Non, je ne le tiens pas assuré de sa vie. 
Les Berthiers, les Chaumeix, et jusques aux Frérons, 
Déjà de l’imposture embouchent les clairons. 
L’hypocrite sourit, l’énergumène aboie; 
Les chiens de Sain-Médard(103) s’élancent sur leur proie; 
Un petit magistrat à peine émancipé, 
Un pédant sans honneur, a Bicêtre échappé(104),
S’il a du bel esprit la jalouse manie, 
Intrigue, parle, écrit, dénonce, calomnie, 
En crimes odieux travestit les vertus: 
Tous les traits sont lancés, tous les rets sont tendus. 
On cabale à la cour; on ameute, on excite 
Ces petits protecteurs sans place et sans mérite, 
Ennemis des talents, des arts, des gens de bien, 
Qui se sont faits dévots, de peur de n’être rien. 
N’osant parler au roi, qui hait la médisance, 
Et craignant de ses yeux la sage vigilance; 
Ces oiseaux de la nuit, rassemblés dans leurs trous, 
Exhalent les poisons de leur orgueil jaloux: 
Poursuivons, disent-ils, tout citoyen qui pense. 
Un génie! il aurait cet excès d’insolence! 
Il n’a pas demandé notre protection! 
Sans doute il est sans moeurs et sans religion; 
Il dit que dans les coeurs Dieu s’est gravé lui-même, 
Qu’il n’est point implacable, et qu’il suffit qu’on l’aime. 
Dans le fond de son âme il se rit des Fantins(105).
De Marie Alacoque(106),et de la Fleur des Saints(107).
Aux erreurs indulgent, et sensible aux misères, 
Il a dit, on le sait, que les humains sont frères; 
Et, dans un doute affreux lâchement obstiné, 
Il n’osa convenir que Newton fût damné. 
Le brûler est une oeuvre et sage et méritoire. 
    Ainsi parle à loisir ce digne consistoire. 
Des vieilles à ces mots, au ciel levant les yeux, 
Demandent des fagots pour cet homme odieux; 
Et des petits péchés commis dans leur jeune âge 
Elles font pénitence en opprimant un sage. 

LE RUSSE.

Hélas! ce que j’apprends de votre nation 
Me remplit de douleur et de compassion. 

LE PARISIEN.

J’ai dit la vérité.

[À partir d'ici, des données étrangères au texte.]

-- pv_equiv track=rewrite | github.com/overcookedTomato/sha1 | sha.py | message_pad
-- ===== SOURCE A (Python) =====
-- def bin_64bit(dec):
-- 	return(str(format(dec,'064b')))
--
-- def message_pad(bit_list):
-- 	pad_one = bit_list + '1'
-- 	pad_len = len(pad_one)
-- 	k=0
-- 	while ((pad_len+k)-448)%512 != 0:
-- 		k+=1
-- 	back_append_0 = '0'*k
-- 	back_append_1 = bin_64bit(len(bit_list))
-- 	return(pad_one+back_append_0+back_append_1)
-- ===== SOURCE B (Python) =====
-- def message_pad(bit_list):
--     pad_len = len(bit_list) + 1
--     k = (448 - pad_len) % 512
--     return bit_list + '1' + '0' * k + format(len(bit_list), '064b')
-- ===== Notes on version B (the rewrite author's own statement) =====
-- stated objective: simpler
-- what changed: The zero-pad count is computed in closed form as (448 - pad_len) % 512 instead of incrementing k in a while loop until (pad_len+k-448) % 512 == 0.
import Mathlib
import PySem

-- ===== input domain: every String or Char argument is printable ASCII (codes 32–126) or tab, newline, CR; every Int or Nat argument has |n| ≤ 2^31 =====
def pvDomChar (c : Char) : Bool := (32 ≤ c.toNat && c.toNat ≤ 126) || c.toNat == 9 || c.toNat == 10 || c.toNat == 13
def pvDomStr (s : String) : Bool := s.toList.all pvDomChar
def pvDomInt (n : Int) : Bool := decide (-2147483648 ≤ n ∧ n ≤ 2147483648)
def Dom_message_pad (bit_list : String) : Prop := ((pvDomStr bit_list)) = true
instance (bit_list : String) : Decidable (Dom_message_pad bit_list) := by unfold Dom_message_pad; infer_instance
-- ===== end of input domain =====

-- B replaces A's incremental while-loop search for the zero-pad count by the closed form (448 - pad_len) % 512 (objective: simpler).

-- ===== PORT A =====
-- bin_64bit(dec) = format(dec,'064b'); exact for dec ≥ 0 (the only calls here: dec = len(bit_list) ≥ 0):
-- binary digits via PySem.Int.toBinChars (= format(dec,'b')), zero-filled on the left to width 64.
def bin64 (n : Int) : List Char :=
  let d := PySem.Int.toBinChars n
  List.replicate (64 - d.length) '0' ++ d

-- the 'while ((pad_len+k)-448)%512 != 0: k+=1' loop, step for step; the fuel argument only
-- makes the recursion structural: 512 steps always suffice (the zero-pad count is < 512),
-- proved in padLoop_eq below — it never changes the computation.
def padLoop (padLen : Int) : Nat → Nat → Nat
  | 0, k => k
  | fuel + 1, k =>
    if PySem.Int.mod (padLen + (k : Int) - 448) 512 = 0 then k
    else padLoop padLen fuel (k + 1)

def message_pad (bit_list : String) : String :=
  let pad_one := bit_list.toList ++ ['1']
  let pad_len : Int := pad_one.length
  let k := padLoop pad_len 512 0
  let back_append_0 := List.replicate k '0'
  let back_append_1 := bin64 (bit_list.toList.length : Int)
  String.ofList (pad_one ++ back_append_0 ++ back_append_1)

-- ===== PORT B =====
def message_pad_alt (bit_list : String) : String :=
  let pad_len : Int := (bit_list.toList.length : Int) + 1
  let k := (PySem.Int.mod (448 - pad_len) 512).toNat
  String.ofList (bit_list.toList ++ '1' :: (List.replicate k '0' ++ bin64 (bit_list.toList.length : Int)))

-- ===== PRECONDITION & SPEC =====
def Spec_message_pad (bit_list : String) (out : String) : Prop := out = message_pad_alt bit_list
instance (bit_list : String) (out : String) : Decidable (Spec_message_pad bit_list out) := by unfold Spec_message_pad; infer_instance

-- ===== CLAIM (what is proved, stated in full; the proofs are below) =====
def Claim_equal_message_pad : Prop := ∀ (bit_list : String), Dom_message_pad bit_list → Spec_message_pad bit_list (message_pad bit_list)

-- ===== LEMMAS AND PROOFS =====
lemma padLoop_eq (padLen : Int) (fuel k : Nat)
    (hf : (PySem.Int.mod (448 - padLen - (k : Int)) 512).toNat < fuel) :
    (padLoop padLen fuel k : Int) = (k : Int) + PySem.Int.mod (448 - padLen - (k : Int)) 512 := by
  induction fuel generalizing k with
  | zero => omega
  | succ fuel ih =>
    rw [padLoop]
    split
    · rename_i h
      rw [PySem.Int.mod_eq_emod_of_pos (by norm_num)] at h ⊢
      omega
    · rename_i h
      have h1 : (PySem.Int.mod (448 - padLen - ((k + 1 : Nat) : Int)) 512).toNat < fuel := by
        rw [PySem.Int.mod_eq_emod_of_pos (by norm_num)] at h hf ⊢
        push_cast
        omega
      rw [ih (k + 1) h1]
      rw [PySem.Int.mod_eq_emod_of_pos (by norm_num)] at h ⊢
      rw [PySem.Int.mod_eq_emod_of_pos (by norm_num)]
      push_cast
      omega

-- ===== VERDICT (by name: the statement is the Claim_ definition above) =====
theorem message_pad_spec : Claim_equal_message_pad := by
  intro bit_list _
  show message_pad bit_list = message_pad_alt bit_list
  simp only [message_pad, message_pad_alt, List.length_append, List.length_cons,
    List.length_nil, Nat.cast_add, Nat.cast_one, zero_add]
  have h := padLoop_eq ((bit_list.toList.length : Int) + 1) 512 0
    (by rw [PySem.Int.mod_eq_emod_of_pos (by norm_num)]; push_cast; omega)
  have hnn : 0 ≤ PySem.Int.mod (448 - ((bit_list.toList.length : Int) + 1)) 512 :=
    PySem.Int.mod_nonneg _ (by norm_num)
  have hk : padLoop ((bit_list.toList.length : Int) + 1) 512 0
      = (PySem.Int.mod (448 - ((bit_list.toList.length : Int) + 1)) 512).toNat := by
    rw [PySem.Int.mod_eq_emod_of_pos (by norm_num)] at h hnn ⊢
    omega
  rw [hk]
  simp
theorem pv_prefix_colon (q hd r : List Char) (hq : ':' ∉ q) (hh : ':' ∉ hd) :
    (q ++ [':']) <+: (hd ++ ':' :: r) ↔ q = hd := by
  constructor
  · intro hp
    induction q generalizing hd with
    | nil =>
      cases hd with
      | nil => rfl
      | cons d hd' =>
        simp only [List.nil_append, List.cons_append, List.cons_prefix_cons] at hp
        exact absurd hp.1 (fun h => hh (h ▸ List.mem_cons_self ..))
    | cons c q' ih =>
      cases hd with
      | nil =>
        simp only [List.cons_append, List.nil_append, List.cons_prefix_cons] at hp
        exact absurd hp.1.symm (fun h => hq (h ▸ List.mem_cons_self ..))
      | cons d hd' =>
        simp only [List.cons_append, List.cons_prefix_cons] at hp
        have := ih hd' (fun h => hq (List.mem_cons_of_mem _ h))
          (fun h => hh (List.mem_cons_of_mem _ h)) hp.2
        rw [hp.1, this]
  · rintro rfl
    exact ⟨r, by simp⟩

theorem pv_startswith_nocolon (l q : List Char) (h : ':' ∉ l) :
    PySem.Chars.startswith l (q ++ [':']) = false := by
  by_contra hb
  have : (q ++ [':']) <+: l := (PySem.Chars.startswith_iff _ _).1 (by
    cases hs : PySem.Chars.startswith l (q ++ [':']) with
    | true => rfl
    | false => exact absurd hs hb)
  exact h (this.subset (by simp))

theorem pv_startswith_colon (l q hd r : List Char) (hl : l = hd ++ ':' :: r)
    (hq : ':' ∉ q) (hh : ':' ∉ hd) :
    PySem.Chars.startswith l (q ++ [':']) = decide (q = hd) := by
  subst hl
  rcases Decidable.em (q = hd) with h | h
  · subst h
    simp [(PySem.Chars.startswith_iff _ _).2 ((pv_prefix_colon q q r hq hh).2 rfl)]
  · simp only [h, decide_false]
    by_contra hb
    exact h ((pv_prefix_colon q hd r hq hh).1 ((PySem.Chars.startswith_iff _ _).1 (by
      cases hs : PySem.Chars.startswith (hd ++ ':' :: r) (q ++ [':']) with
      | true => rfl
      | false => exact absurd hs hb)))

-- char facts
theorem pv_isdigit_bounds (c : Char) (h : PySem.Chars.isdigit c = true) :
    48 ≤ c.toNat ∧ c.toNat ≤ 57 := by
  simp only [PySem.Chars.isdigit, Bool.and_eq_true, decide_eq_true_eq] at h
  obtain ⟨h1, h2⟩ := h
  constructor
  · exact h1
  · exact h2

theorem pv_digitChar_toNat (d : ℕ) (h : d < 10) : (Nat.digitChar d).toNat = 48 + d := by
  interval_cases d <;> decide

theorem pv_digitChar_isdigit (d : ℕ) (h : d < 10) :
    PySem.Chars.isdigit (Nat.digitChar d) = true := by
  interval_cases d <;> decide

theorem pv_char_eq_of_toNat (a b : Char) (h : a.toNat = b.toNat) : a = b := by
  apply Char.ext
  exact UInt32.toNat_inj.mp h

theorem pv_digitChar_dval (c : Char) (h : PySem.Chars.isdigit c = true) :
    Nat.digitChar (c.toNat - 48) = c := by
  obtain ⟨h1, h2⟩ := pv_isdigit_bounds c h
  apply pv_char_eq_of_toNat
  rw [pv_digitChar_toNat _ (by omega)]
  omega

theorem pv_dval_digitChar (d : ℕ) (h : d < 10) : (Nat.digitChar d).toNat - 48 = d := by
  rw [pv_digitChar_toNat _ h]; omega

theorem pv_char_lt_iff (a b : Char) : a < b ↔ a.toNat < b.toNat := by
  rw [Char.lt_def, UInt32.lt_iff_toNat_lt]; rfl

theorem pv_not_isdigit_colon : PySem.Chars.isdigit ':' = false := by decide

-- toDigits characterization
theorem pv_toDigitsCore (f : ℕ) : ∀ (n : ℕ) (l : List Char), 0 < n → n ≤ f →
    Nat.toDigitsCore 10 f n l = ((Nat.digits 10 n).map Nat.digitChar).reverse ++ l := by
  induction f with
  | zero => intro n l h1 h2; omega
  | succ f ih =>
    intro n l h1 h2
    rw [Nat.toDigitsCore]
    rw [Nat.digits_def' (by norm_num) h1]
    by_cases hz : n / 10 = 0
    · simp [hz, Nat.digits_zero]
    · rw [if_neg hz]
      rw [ih (n / 10) _ (by omega) (by omega)]
      simp

theorem pv_toChars_nat (n : ℕ) (h : 0 < n) :
    PySem.Int.toChars (n : Int) = ((Nat.digits 10 n).map Nat.digitChar).reverse := by
  unfold PySem.Int.toChars
  rw [if_neg (by omega)]
  rw [show ((n : Int)).toNat = n from rfl]
  unfold Nat.toDigits
  rw [pv_toDigitsCore (n + 1) n [] h (by omega)]
  simp

theorem pv_toChars_int (i : Int) (h : 1 ≤ i) :
    PySem.Int.toChars i = ((Nat.digits 10 i.toNat).map Nat.digitChar).reverse := by
  have h2 : i = ((i.toNat : ℕ) : Int) := by omega
  rw [h2, pv_toChars_nat _ (by omega), Int.toNat_natCast]

theorem pv_toChars_digits (i : Int) (h : 1 ≤ i) :
    ∀ c ∈ PySem.Int.toChars i, PySem.Chars.isdigit c = true := by
  rw [pv_toChars_int i h]
  intro c hc
  simp only [List.mem_reverse, List.mem_map] at hc
  obtain ⟨d, hd, rfl⟩ := hc
  exact pv_digitChar_isdigit d (Nat.digits_lt_base (by norm_num) hd)

theorem pv_toChars_nocolon (i : Int) (h : 1 ≤ i) : ':' ∉ PySem.Int.toChars i := by
  intro hm
  have := pv_toChars_digits i h ':' hm
  simp [pv_not_isdigit_colon] at this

Vous la vouliez sans feinte: 
Mais n’imaginez pas que, tristement éteinte, 
La raison sans retour abandonne Paris: 
Il est des coeurs bien faits, il est de bons esprits, 
Qui peuvent, des erreurs où je la vois livrée, 
Ramener au droit sens ma patrie égarée. 
Les aimables Français sont bientôt corrigés. 

LE RUSSE.

Adieu, je reviendrai quand ils seront changés.